As a first step we determined the Cdc13 effect on telomerase DNA extension activity in vitro. We anticipated that Cdc13 would inhibit telomerase function by competing for the DNA substrate, as observed for the human Cdc13 ortholog Pot113. To discriminate Cdc13 DNA binding-dependent effects we used DNA substrates with either 23- or 7-nucleotide 3′-overhangs in the telomerase extension assays. Prior biochemical studies indicated that Cdc13 requires a minimum of 11 single-stranded nucleotides to bind DNA14. In accordance, we found that our Cdc13 protein did not bind to DNA with a 7-base 3′-overhang but did bind to a 22-nucleotide overhang substrate (Supplementary Fig. 1). Unexpectedly, Cdc13 activated telomerase DNA extension activity independent of 3′-overhang DNA length (Fig. 1a). The DNA products below the +1 position for the 23-base substrate are likely produced by a previously described telomerase-associated endonuclease activity15.
Cdc13 enhanced the extension of the 23-base substrate to a greater extent relative to the 7-nucleotide 3′-overhang DNA (~18- vs. ~9-fold) suggesting that DNA binding by Cdc13 positively contributed to telomerase activity. Nonetheless, the Cdc13 activation with a 7-base substrate suggested that Cdc13 could affect telomerase independent of direct DNA binding. Notably, we found that Cdc13 assembled with telomerase or potentially some other RNase-sensitive component of the extract on 7- or 22-base 3′-overhang substrates but that the 7-base DNA structure was dependent upon telomerase-DNA binding activity, which suggests that Cdc13 tethers to the DNA-bound enzyme (Fig. 1b). While stimulation by Cdc13 contrasts with the inhibitory effect of Pot1, it should be noted that Pot1 activates telomerase in conjunction with the telomeric protein Tpp116. Hence, Cdc13 apparently functions in a manner comparable to the combined effects of Pot1 and Tpp1.
To better understand how Cdc13 regulates telomerase activity we produced and characterized a series of Cdc13 protein derivatives that included full-length (FL), Cdc13-2 point mutant (2), DNA binding domain (DBD), amino-terminus through the DBD (N) and DBD through the carboxyl-terminus (C) (Fig. 2); all derivatives displayed high-affinity DNA binding activity (data not shown). The FL, Cdc13-2 and the N-fragment activated telomerase DNA extension activity on either DNA substrate. Hence, in addition to its suggested telomere recruitment function6, the Cdc13 N-terminus has a telomerase activation surface. In contrast, the C or DBD derivatives inhibited extension of the 23-base substrate but did not affect basal extension of the 7-base 3′-overhang DNA (Fig. 2).

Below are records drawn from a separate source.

-- pv_equiv track=rewrite | github.com/whylucify1/ABC-Fuzzy-string | test case generator/test_case_generator_UID-56.py | remove_matching_word
-- ===== SOURCE A (Python) =====
-- def remove_matching_word(text, word_list):
--     words = text.split()
--     new_words = []
--     match_count = 0
--     for word in reversed(words):
--         if word in word_list and match_count < 2:
--             match_count += 1
--         else:
--             new_words.append(word)
--     if match_count == 2:
--         new_words.reverse()
--         return " ".join(new_words)
--     else:
--         return text
-- ===== SOURCE B (Python) =====
-- def remove_matching_word(text, word_list):
--     words = text.split()
--     total = sum(w in word_list for w in words)
--     if total < 2:
--         return text
--     seen = 0
--     result = []
--     for w in words:
--         if w in word_list:
--             seen += 1
--             if seen > total - 2:
--                 continue
--         result.append(w)
--     return " ".join(result)
-- ===== Notes on version B (the rewrite author's own statement) =====
-- stated objective: alternative
-- what changed: Replaces the single reversed pass with a bounded counter by a forward two-pass scheme: first count all matches, return text early if fewer than two, then one forward pass that drops exactly the matches whose running ordinal exceeds total-2.
import Mathlib
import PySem

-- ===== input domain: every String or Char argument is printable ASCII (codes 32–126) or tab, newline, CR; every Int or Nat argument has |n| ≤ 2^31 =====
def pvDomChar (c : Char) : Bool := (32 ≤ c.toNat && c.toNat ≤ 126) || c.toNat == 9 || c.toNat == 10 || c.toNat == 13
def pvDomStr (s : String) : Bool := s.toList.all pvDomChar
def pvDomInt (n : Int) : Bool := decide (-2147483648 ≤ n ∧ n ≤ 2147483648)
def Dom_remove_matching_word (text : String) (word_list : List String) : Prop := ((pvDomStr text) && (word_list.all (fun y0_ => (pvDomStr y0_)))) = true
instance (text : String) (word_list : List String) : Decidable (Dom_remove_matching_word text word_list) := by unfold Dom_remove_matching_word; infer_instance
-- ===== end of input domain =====

-- B replaces A's single reversed pass with a bounded counter by a forward two-pass scheme
-- (count matches first, then drop the matches whose ordinal exceeds total-2); same cost.

-- ===== PORT A =====
-- literal transliteration of Source A: reversed loop with match_count, append kept words
def remove_matching_word (text : String) (word_list : List String) : String :=
  let words := PySem.Str.split₀ text
  let st := words.reverse.foldl
    (fun (s : List String × Int) word =>
      if word_list.contains word ∧ s.2 < 2 then (s.1, s.2 + 1) else (s.1 ++ [word], s.2))
    ([], 0)
  if st.2 = 2 then PySem.Str.join " " st.1.reverse else text

-- ===== PORT B =====
-- literal transliteration of Source B: total := sum of matches; early return; forward pass with seen
def remove_matching_word_alt (text : String) (word_list : List String) : String :=
  let words := PySem.Str.split₀ text
  let total := words.foldl (fun (acc : Int) w => acc + (if word_list.contains w then 1 else 0)) 0
  if total < 2 then text
  else
    let st := words.foldl
      (fun (s : Int × List String) w =>
        if word_list.contains w then
          let seen := s.1 + 1
          if seen > total - 2 then (seen, s.2) else (seen, s.2 ++ [w])
        else (s.1, s.2 ++ [w]))
      (0, [])
    PySem.Str.join " " st.2

-- ===== PRECONDITION & SPEC =====
def Spec_remove_matching_word (text : String) (word_list : List String) (out : String) : Prop := out = remove_matching_word_alt text word_list
instance (text : String) (word_list : List String) (out : String) : Decidable (Spec_remove_matching_word text word_list out) := by unfold Spec_remove_matching_word; infer_instance

-- ===== CLAIM (what is proved, stated in full; the proofs are below) =====
def Claim_equal_remove_matching_word : Prop := ∀ (text : String) (word_list : List String), Dom_remove_matching_word text word_list → Spec_remove_matching_word text word_list (remove_matching_word text word_list)

-- ===== LEMMAS AND PROOFS =====

-- number of matches, as Int
def pvCnt (wl : List String) : List String → Int
  | [] => 0
  | w :: ws => (if wl.contains w then 1 else 0) + pvCnt wl ws

-- drop the first k matches (A's reversed traversal, rephrased with a decrementing budget)
def pvSkip (wl : List String) (k : Int) : List String → List String
  | [] => []
  | w :: ws => if wl.contains w ∧ 0 < k then pvSkip wl (k - 1) ws else w :: pvSkip wl k ws

-- keep the first m matches and every non-match (B's forward traversal)
def pvFwd (wl : List String) (m : Int) : List String → List String
  | [] => []
  | w :: ws => if wl.contains w then
                 (if 0 < m then w :: pvFwd wl (m - 1) ws else pvFwd wl m ws)
               else w :: pvFwd wl m ws

theorem pvCnt_nonneg (wl l) : 0 ≤ pvCnt wl l := by
  induction l with
  | nil => simp [pvCnt]
  | cons w ws ih => simp only [pvCnt]; split <;> omega

theorem pvCnt_append (wl xs ys) : pvCnt wl (xs ++ ys) = pvCnt wl xs + pvCnt wl ys := by
  induction xs with
  | nil => simp [pvCnt]
  | cons w ws ih => simp only [pvCnt, List.cons_append, ih]; ring

theorem pvCnt_reverse (wl l) : pvCnt wl l.reverse = pvCnt wl l := by
  induction l with
  | nil => rfl
  | cons w ws ih => simp only [List.reverse_cons, pvCnt_append, pvCnt, ih]; ring

theorem pvSkip_singleton (wl : List String) (k : Int) (w : String) :
    pvSkip wl k [w] = if wl.contains w ∧ 0 < k then [] else [w] := by
  simp only [pvSkip]

-- A's loop, characterised: kept list and final counter (the counter stays ≤ 2 throughout)
theorem pvLoopA (wl : List String) (l : List String) :
    ∀ (acc : List String) (c : Int), c ≤ 2 →
    l.foldl (fun (s : List String × Int) word =>
        if wl.contains word ∧ s.2 < 2 then (s.1, s.2 + 1) else (s.1 ++ [word], s.2)) (acc, c)
      = (acc ++ pvSkip wl (2 - c) l, c + min (2 - c) (pvCnt wl l)) := by
  induction l with
  | nil =>
    intro acc c hc2
    simp only [List.foldl_nil, pvSkip, pvCnt, List.append_nil, Prod.mk.injEq]
    exact ⟨trivial, by omega⟩
  | cons w ws ih =>
    intro acc c hc2
    have hnn := pvCnt_nonneg wl ws
    simp only [List.foldl_cons, pvSkip, pvCnt]
    cases hw : wl.contains w with
    | true =>
      simp only [true_and, if_true]
      by_cases hc : c < 2
      · have h1 : (0:Int) < 2 - c := by omega
        have e : 2 - c - 1 = 2 - (c + 1) := by omega
        rw [if_pos hc, if_pos h1, e, ih _ _ (by omega), Prod.mk.injEq]
        exact ⟨rfl, by omega⟩
      · have h1 : ¬ (0:Int) < 2 - c := by omega
        rw [if_neg hc, if_neg h1, ih _ _ hc2, List.append_assoc, Prod.mk.injEq]
        exact ⟨rfl, by omega⟩
    | false =>
      simp only [Bool.false_eq_true, false_and, if_false]
      rw [ih _ _ hc2, List.append_assoc, Prod.mk.injEq]
      exact ⟨rfl, by omega⟩

theorem pvFwd_nonpos (wl : List String) (l : List String) :
    ∀ (m m' : Int), m ≤ 0 → m' ≤ 0 → pvFwd wl m l = pvFwd wl m' l := by
  induction l with
  | nil => intros; rfl
  | cons w ws ih =>
    intro m m' hm hm'
    simp only [pvFwd]
    cases hw : wl.contains w with
    | true =>
      simp only [if_true]
      have h1 : ¬ (0:Int) < m := by omega
      have h2 : ¬ (0:Int) < m' := by omega
      rw [if_neg h1, if_neg h2, ih m m' hm hm']
    | false =>
      simp only [Bool.false_eq_true, if_false, ih m m' hm hm']

-- B's loop, characterised (stated with the `let` of the port zeta-reduced)
theorem pvLoopB (wl : List String) (t : Int) (l : List String) :
    ∀ (acc : List String) (c : Int),
    l.foldl (fun (s : Int × List String) w =>
        if wl.contains w then
          (if s.1 + 1 > t - 2 then (s.1 + 1, s.2) else (s.1 + 1, s.2 ++ [w]))
        else (s.1, s.2 ++ [w])) (c, acc)
      = (c + pvCnt wl l, acc ++ pvFwd wl (t - 2 - c) l) := by
  induction l with
  | nil =>
    intro acc c
    simp only [List.foldl_nil, pvFwd, pvCnt, List.append_nil, Prod.mk.injEq]
    exact ⟨by omega, trivial⟩
  | cons w ws ih =>
    intro acc c
    simp only [List.foldl_cons, pvFwd, pvCnt]
    cases hw : wl.contains w with
    | true =>
      simp only [if_true]
      by_cases hs : c + 1 > t - 2
      · have h1 : ¬ (0:Int) < t - 2 - c := by omega
        rw [if_pos hs, if_neg h1, ih, Prod.mk.injEq,
            pvFwd_nonpos wl ws (t - 2 - (c + 1)) (t - 2 - c) (by omega) (by omega)]
        exact ⟨by omega, rfl⟩
      · have h1 : (0:Int) < t - 2 - c := by omega
        have e : t - 2 - (c + 1) = t - 2 - c - 1 := by omega
        rw [if_neg hs, if_pos h1, ih, e, List.append_assoc, Prod.mk.injEq]
        exact ⟨by omega, rfl⟩
    | false =>
      simp only [Bool.false_eq_true, if_false]
      rw [ih, List.append_assoc, Prod.mk.injEq]
      exact ⟨by omega, rfl⟩

theorem pvSkip_append (wl : List String) (xs : List String) :
    ∀ (ys : List String) (k : Int),
    pvSkip wl k (xs ++ ys) = pvSkip wl k xs ++ pvSkip wl (k - min (max k 0) (pvCnt wl xs)) ys := by
  induction xs with
  | nil =>
    intro ys k
    simp only [List.nil_append, pvSkip, pvCnt]
    have h : k - min (max k 0) 0 = k := by omega
    rw [h]
  | cons w ws ih =>
    intro ys k
    have hnn := pvCnt_nonneg wl ws
    simp only [List.cons_append, pvSkip, pvCnt]
    cases hw : wl.contains w with
    | true =>
      simp only [true_and, if_true]
      by_cases hk : (0 : Int) < k
      · rw [if_pos hk, if_pos hk, ih]
        have e : k - 1 - min (max (k - 1) 0) (pvCnt wl ws)
               = k - min (max k 0) (1 + pvCnt wl ws) := by omega
        rw [e]
      · rw [if_neg hk, if_neg hk, ih, List.cons_append]
        have e : k - min (max k 0) (pvCnt wl ws) = k - min (max k 0) (1 + pvCnt wl ws) := by omega
        rw [e]
    | false =>
      simp only [Bool.false_eq_true, false_and, if_false]
      rw [ih, List.cons_append]
      have e : k - min (max k 0) (pvCnt wl ws) = k - min (max k 0) (0 + pvCnt wl ws) := by omega
      rw [e]

-- the bridge: dropping the first k matches of l.reverse = keeping the first cnt-k matches of l, reversed
theorem pvBridge (wl : List String) (l : List String) :
    ∀ k : Int, 0 ≤ k → pvSkip wl k l.reverse = (pvFwd wl (pvCnt wl l - k) l).reverse := by
  induction l with
  | nil => intros; rfl
  | cons w ws ih =>
    intro k hk
    have hnn := pvCnt_nonneg wl ws
    simp only [List.reverse_cons, pvCnt, pvFwd]
    rw [pvSkip_append wl _ _ k, pvSkip_singleton, pvCnt_reverse]
    cases hw : wl.contains w with
    | true =>
      simp only [true_and, if_true]
      by_cases hm : (0 : Int) < 1 + pvCnt wl ws - k
      · -- w survives: it is not among the last k matches
        have h1 : ¬ (0:Int) < k - min (max k 0) (pvCnt wl ws) := by omega
        have e : 1 + pvCnt wl ws - k - 1 = pvCnt wl ws - k := by omega
        rw [if_pos hm, if_neg h1, e, List.reverse_cons, ih k hk]
      · -- w is one of the k last matches: dropped
        have h1 : (0:Int) < k - min (max k 0) (pvCnt wl ws) := by omega
        rw [if_neg hm, if_pos h1, List.append_nil, ih k hk,
            pvFwd_nonpos wl ws (pvCnt wl ws - k) (1 + pvCnt wl ws - k) (by omega) (by omega)]
    | false =>
      simp only [Bool.false_eq_true, false_and, if_false, Int.zero_add]
      rw [List.reverse_cons, ih k hk]

theorem pvB_total (wl : List String) (l : List String) :
    ∀ acc : Int, l.foldl (fun (acc : Int) w => acc + (if wl.contains w then 1 else 0)) acc
      = acc + pvCnt wl l := by
  induction l with
  | nil => intro acc; simp [pvCnt]
  | cons w ws ih => intro acc; simp only [List.foldl_cons, pvCnt, ih]; ring

-- ===== VERDICT (by name: the statement is the Claim_ definition above) =====
theorem remove_matching_word_spec : Claim_equal_remove_matching_word := by
  intro text wl _
  unfold Spec_remove_matching_word remove_matching_word remove_matching_word_alt
  dsimp only
  rw [pvLoopA wl (PySem.Str.split₀ text).reverse [] 0 (by omega),
      pvB_total wl (PySem.Str.split₀ text) 0]
  have hnn := pvCnt_nonneg wl (PySem.Str.split₀ text)
  rw [pvCnt_reverse]
  simp only [List.nil_append, Int.zero_add, Int.sub_zero]
  by_cases h2 : pvCnt wl (PySem.Str.split₀ text) < 2
  · rw [if_neg (by omega), if_pos h2]
  · rw [if_pos (by omega), if_neg (by omega),
        pvBridge wl (PySem.Str.split₀ text) 2 (by omega),
        pvLoopB wl (pvCnt wl (PySem.Str.split₀ text)) (PySem.Str.split₀ text) [] 0,
        List.reverse_reverse]
    simp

The ability of Cdc13-2 to stimulate telomerase indicates that the up-regulation does not involve interactions with the holoenzyme component Est1, as the Cdc13-2 mutation disrupts Cdc13-Est1 interactions, and likely is distinct from the Cdc13 telomere recruitment function7. We believe that the observed telomerase activation potential likely occurs downstream from nucleation of telomerase to a telomere in vivo. The positive effect of the N-domain on telomerase extension activity might account, in part, for the increased telomere DNA length in cdc13-5 yeast6. Assuming telomerase remains telomere engaged following a single Cdc13-mediated recruitment event, then an additional Cdc13 function would be required to not only account for the hyper elongation of the DNA in the cdc13-5 background but to also counter the DNA attrition that would be anticipated by the loss of the carboxyl-terminal Stn1 interaction site18.

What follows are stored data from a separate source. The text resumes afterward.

-- pv_equiv track=rewrite | github.com/1IssaMohamed/data-structurizer | backend/algorithms.py | heap_insert
-- ===== SOURCE A (Python) =====
-- def heap_insert(heap, val):
--     heap.append(val)
--     curr_idx = len(heap) - 1
--
--     # Sift up (Min Heap)
--     while curr_idx > 0:
--         parent_idx = (curr_idx - 1) // 2
--         if heap[curr_idx] < heap[parent_idx]:
--             # Swap
--             heap[curr_idx], heap[parent_idx] = heap[parent_idx], heap[curr_idx]
--             curr_idx = parent_idx
--         else:
--             break
--     return heap
-- ===== SOURCE B (Python) =====
-- def heap_insert(heap, val):
--     # Staged approach: precompute the ancestor chain of the new slot, count how
--     # many ancestors must shift, then perform all writes in one batch pass.
--     heap.append(val)
--     chain = []
--     i = len(heap) - 1
--     while i > 0:
--         i = (i - 1) // 2
--         chain.append(i)
--     # how many ancestors, bottom-up, exceed val (they all shift down one level)
--     m = 0
--     while m < len(chain) and val < heap[chain[m]]:
--         m += 1
--     slots = [len(heap) - 1] + chain[:m]
--     new_vals = [heap[c] for c in chain[:m]] + [val]
--     for p, v in zip(slots, new_vals):
--         heap[p] = v
--     return heap
-- ===== Notes on version B (the rewrite author's own statement) =====
-- stated objective: alternative
-- what changed: Replaces A's single interleaved compare-and-swap sift-up loop by three staged passes: precompute the ancestor chain of the new slot, count how many ancestors exceed val, then apply all element moves in one batch write pass.
import Mathlib
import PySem

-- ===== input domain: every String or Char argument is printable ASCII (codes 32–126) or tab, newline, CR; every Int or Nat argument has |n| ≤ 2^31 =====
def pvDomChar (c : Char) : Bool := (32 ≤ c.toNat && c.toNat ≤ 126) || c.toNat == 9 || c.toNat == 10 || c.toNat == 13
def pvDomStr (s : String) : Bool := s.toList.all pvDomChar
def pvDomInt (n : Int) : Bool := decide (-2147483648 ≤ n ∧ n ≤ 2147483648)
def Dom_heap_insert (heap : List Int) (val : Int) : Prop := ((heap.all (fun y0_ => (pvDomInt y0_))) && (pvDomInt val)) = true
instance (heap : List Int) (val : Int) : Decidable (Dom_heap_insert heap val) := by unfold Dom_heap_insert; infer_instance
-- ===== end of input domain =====

-- B replaces A's interleaved compare-and-swap sift-up loop by three staged passes:
-- precompute the ancestor chain of the new slot, count how many ancestors exceed val,
-- then apply all element moves in one batch; same return value (objective: alternative).
-- Both Pythons mutate `heap` in place (append + index writes); the theorem is about
-- the return value.

-- ===== PORT A =====
-- A's while loop: swap heap[curr] with heap[parent] while heap[curr] < heap[parent].
-- Indices are always in range (0 ≤ (curr-1)/2 < curr < length), so list reads use getD.
def heap_insert_siftA (l : List Int) (curr : Nat) : List Int :=
  if curr > 0 then
    let p := (curr - 1) / 2
    if l.getD curr 0 < l.getD p 0 then
      heap_insert_siftA ((l.set curr (l.getD p 0)).set p (l.getD curr 0)) p
    else l
  else l
termination_by curr
decreasing_by exact Nat.lt_of_le_of_lt (Nat.div_le_self _ _) (by omega)

def heap_insert (heap : List Int) (val : Int) : List Int :=
  heap_insert_siftA (heap ++ [val]) heap.length

-- ===== PORT B =====
-- B's first while loop: collect the ancestor chain of index i, bottom-up.
def heap_insert_chain (i : Nat) : List Nat :=
  if i > 0 then ((i - 1) / 2) :: heap_insert_chain ((i - 1) / 2) else []
termination_by i
decreasing_by exact Nat.lt_of_le_of_lt (Nat.div_le_self _ _) (by omega)

-- B's second while loop: m counts the ancestors (bottom-up) whose value exceeds val.
def heap_insert_count (l : List Int) (val : Int) : List Nat → Nat
  | [] => 0
  | c :: rest => if val < l.getD c 0 then 1 + heap_insert_count l val rest else 0

-- B's batch-write pass (the zip loop over slots/new_vals).
def heap_insert_writes (l : List Int) (ps : List (Nat × Int)) : List Int :=
  ps.foldl (fun acc pv => acc.set pv.1 pv.2) l

def heap_insert_alt (heap : List Int) (val : Int) : List Int :=
  let l := heap ++ [val]
  let ch := heap_insert_chain heap.length
  let m := heap_insert_count l val ch
  let slots := heap.length :: ch.take m
  let new_vals := (ch.take m).map (fun c => l.getD c 0) ++ [val]
  heap_insert_writes l (slots.zip new_vals)

-- ===== PRECONDITION & SPEC =====
def Spec_heap_insert (heap : List Int) (val : Int) (out : List Int) : Prop := out = heap_insert_alt heap val
instance (heap : List Int) (val : Int) (out : List Int) : Decidable (Spec_heap_insert heap val out) := by unfold Spec_heap_insert; infer_instance

-- ===== CLAIM (what is proved, stated in full; the proofs are below) =====
def Claim_equal_heap_insert : Prop := ∀ (heap : List Int) (val : Int), Dom_heap_insert heap val → Spec_heap_insert heap val (heap_insert heap val)

-- ===== LEMMAS AND PROOFS =====

-- every ancestor in the chain of i lies strictly below i
theorem heap_insert_chain_lt (i : Nat) : ∀ c ∈ heap_insert_chain i, c < i := by
  induction i using Nat.strong_induction_on with
  | _ i ih =>
    rw [heap_insert_chain]
    by_cases hi : i > 0
    · simp only [hi, if_true]
      intro c hc
      have hp : (i - 1) / 2 < i := Nat.lt_of_le_of_lt (Nat.div_le_self _ _) (by omega)
      rcases List.mem_cons.mp hc with h | h
      · omega
      · exact lt_trans (ih _ hp c h) hp
    · simp [hi]

-- the count only reads indices in the chain
theorem heap_insert_count_congr (l l' : List Int) (val : Int) (ch : List Nat)
    (h : ∀ c ∈ ch, l.getD c 0 = l'.getD c 0) :
    heap_insert_count l val ch = heap_insert_count l' val ch := by
  induction ch with
  | nil => rfl
  | cons c rest ih =>
    simp only [heap_insert_count]
    rw [h c (List.mem_cons_self), ih (fun c hc => h c (List.mem_cons.mpr (Or.inr hc)))]

-- KEY: A's swap sift-up from position curr (holding value l[curr]) equals B's
-- staged chain/count/batch-write computation.
theorem siftA_eq_staged (curr : Nat) (l : List Int) (h : curr < l.length) :
    heap_insert_siftA l curr =
      heap_insert_writes l
        ((curr :: (heap_insert_chain curr).take
            (heap_insert_count l (l.getD curr 0) (heap_insert_chain curr))).zip
          (((heap_insert_chain curr).take
            (heap_insert_count l (l.getD curr 0) (heap_insert_chain curr))).map
              (fun c => l.getD c 0) ++ [l.getD curr 0])) := by
  induction curr using Nat.strong_induction_on generalizing l with
  | _ curr ih =>
    rw [heap_insert_siftA, heap_insert_chain]
    by_cases hc : curr > 0
    · simp only [hc, if_true]
      set p := (curr - 1) / 2 with hp
      have hplt : p < curr := Nat.lt_of_le_of_lt (Nat.div_le_self _ _) (by omega)
      have hpl : p < l.length := lt_trans hplt h
      by_cases hlt : l.getD curr 0 < l.getD p 0
      · simp only [hlt, if_true]
        set v := l.getD curr 0 with hv
        set l' := (l.set curr (l.getD p 0)).set p v with hl'
        have hlen' : p < l'.length := by simp [hl', hpl]
        have hget' : l'.getD p 0 = v := by
          rw [List.getD_eq_getElem?_getD, hl', List.getElem?_set_self (by simpa using hpl)]
          simp
        -- chain indices are < p, so unchanged by the two sets
        have hcongr : ∀ c ∈ heap_insert_chain p, l'.getD c 0 = l.getD c 0 := by
          intro c hcmem
          have hclt : c < p := heap_insert_chain_lt p c hcmem
          rw [hl']
          simp only [List.getD_eq_getElem?_getD]
          rw [List.getElem?_set_ne (by omega), List.getElem?_set_ne (by omega)]
        rw [ih p hplt l' hlen', hget']
        rw [heap_insert_count_congr l' l v _ hcongr]
        have hmap : (((heap_insert_chain p).take
              (heap_insert_count l v (heap_insert_chain p))).map (fun c => l'.getD c 0))
            = (((heap_insert_chain p).take
              (heap_insert_count l v (heap_insert_chain p))).map (fun c => l.getD c 0)) := by
          apply List.map_congr_left
          intro c hcmem
          exact hcongr c (List.mem_of_mem_take hcmem)
        rw [hmap]
        -- B side at curr: count = 1 + count at p (since v < l[p])
        have hcount : heap_insert_count l v (p :: heap_insert_chain p)
            = 1 + heap_insert_count l v (heap_insert_chain p) := by
          simp only [heap_insert_count]
          rw [if_pos hlt]
        rw [hcount]
        set m := heap_insert_count l v (heap_insert_chain p) with hm
        have htake : (p :: heap_insert_chain p).take (1 + m)
            = p :: (heap_insert_chain p).take m := by
          simp [List.take_succ_cons, Nat.add_comm 1 m]
        rw [htake]
        -- first write of the batch fills curr with l[p]; set_set absorbs l''s second set
        rcases htk : (heap_insert_chain p).take m with _ | ⟨q, rest⟩
        · rw [hl']
          simp [heap_insert_writes]
        · simp only [List.map_cons, List.cons_append, List.zip_cons_cons,
            heap_insert_writes, List.foldl_cons]
          rw [hl', List.set_set]
      · simp only [hlt, if_false]
        -- A returns l; B's count is 0, single write puts l[curr] back at curr
        have hcount : heap_insert_count l (l.getD curr 0) (p :: heap_insert_chain p) = 0 := by
          simp only [heap_insert_count]
          rw [if_neg hlt]
        rw [hcount]
        simp only [heap_insert_writes]
        rw [List.getD_eq_getElem?_getD, List.getElem?_eq_getElem h]
        simp [List.set_getElem_self]
    · simp only [hc, if_false]
      -- curr = 0: chain empty, count 0, single write of l[0] at 0
      simp only [heap_insert_writes]
      rw [List.getD_eq_getElem?_getD, List.getElem?_eq_getElem h]
      simp [List.set_getElem_self]

-- ===== VERDICT (by name: the statement is the Claim_ definition above) =====
theorem heap_insert_spec : Claim_equal_heap_insert := by
  intro heap val _
  unfold Spec_heap_insert heap_insert heap_insert_alt
  have h : heap.length < (heap ++ [val]).length := by simp
  have hv : (heap ++ [val]).getD heap.length 0 = val := by
    rw [List.getD_eq_getElem?_getD, List.getElem?_eq_getElem h]
    simp
  rw [siftA_eq_staged heap.length _ h, hv]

In contrast to activation, telomerase inhibition by the C and DBD fragments was dependent upon the length of the single-stranded DNA, which suggests the decline in activity likely results from competitive binding to the DNA substrate. If these suppositions are correct then proper telomere regulation in vivo would require a mechanism to prevent Cdc13 from competing with telomerase for DNA binding without interfering with Cdc13-regulatory capabilities.
In addition to Cdc13, Stn1 and Ten1 serve in telomere capping in vivo1. To determine whether FL-Cdc13 can function with Stn1 and Ten1 we purified the proteins (Supplementary Fig. 2a) and tested the effects of the proteins on telomerase activity. In the presence of Cdc13 we observed a striking reduction in DNA extension with increasing Stn1/Ten1 levels using the 23-base 3′-overhang DNA but not the 7-base substrate (Fig. 3a and Supplementary Fig. 2b). In the absence of Cdc13, Stn1/Ten1 had no apparent effect on DNA extension (Fig. 3a). Importantly, the point mutant Cdc13-2, which does not interact with Stn1 in vivo6, fails to repress telomerase activity with Stn1/Ten1 in vitro (Fig. 3b) indicating that the Stn1/Ten1 interaction is specific for wild type Cdc13. Our in vitro data support recent in vivo work suggesting Cdc13 and Stn1 function to block telomerase action at a telomere17.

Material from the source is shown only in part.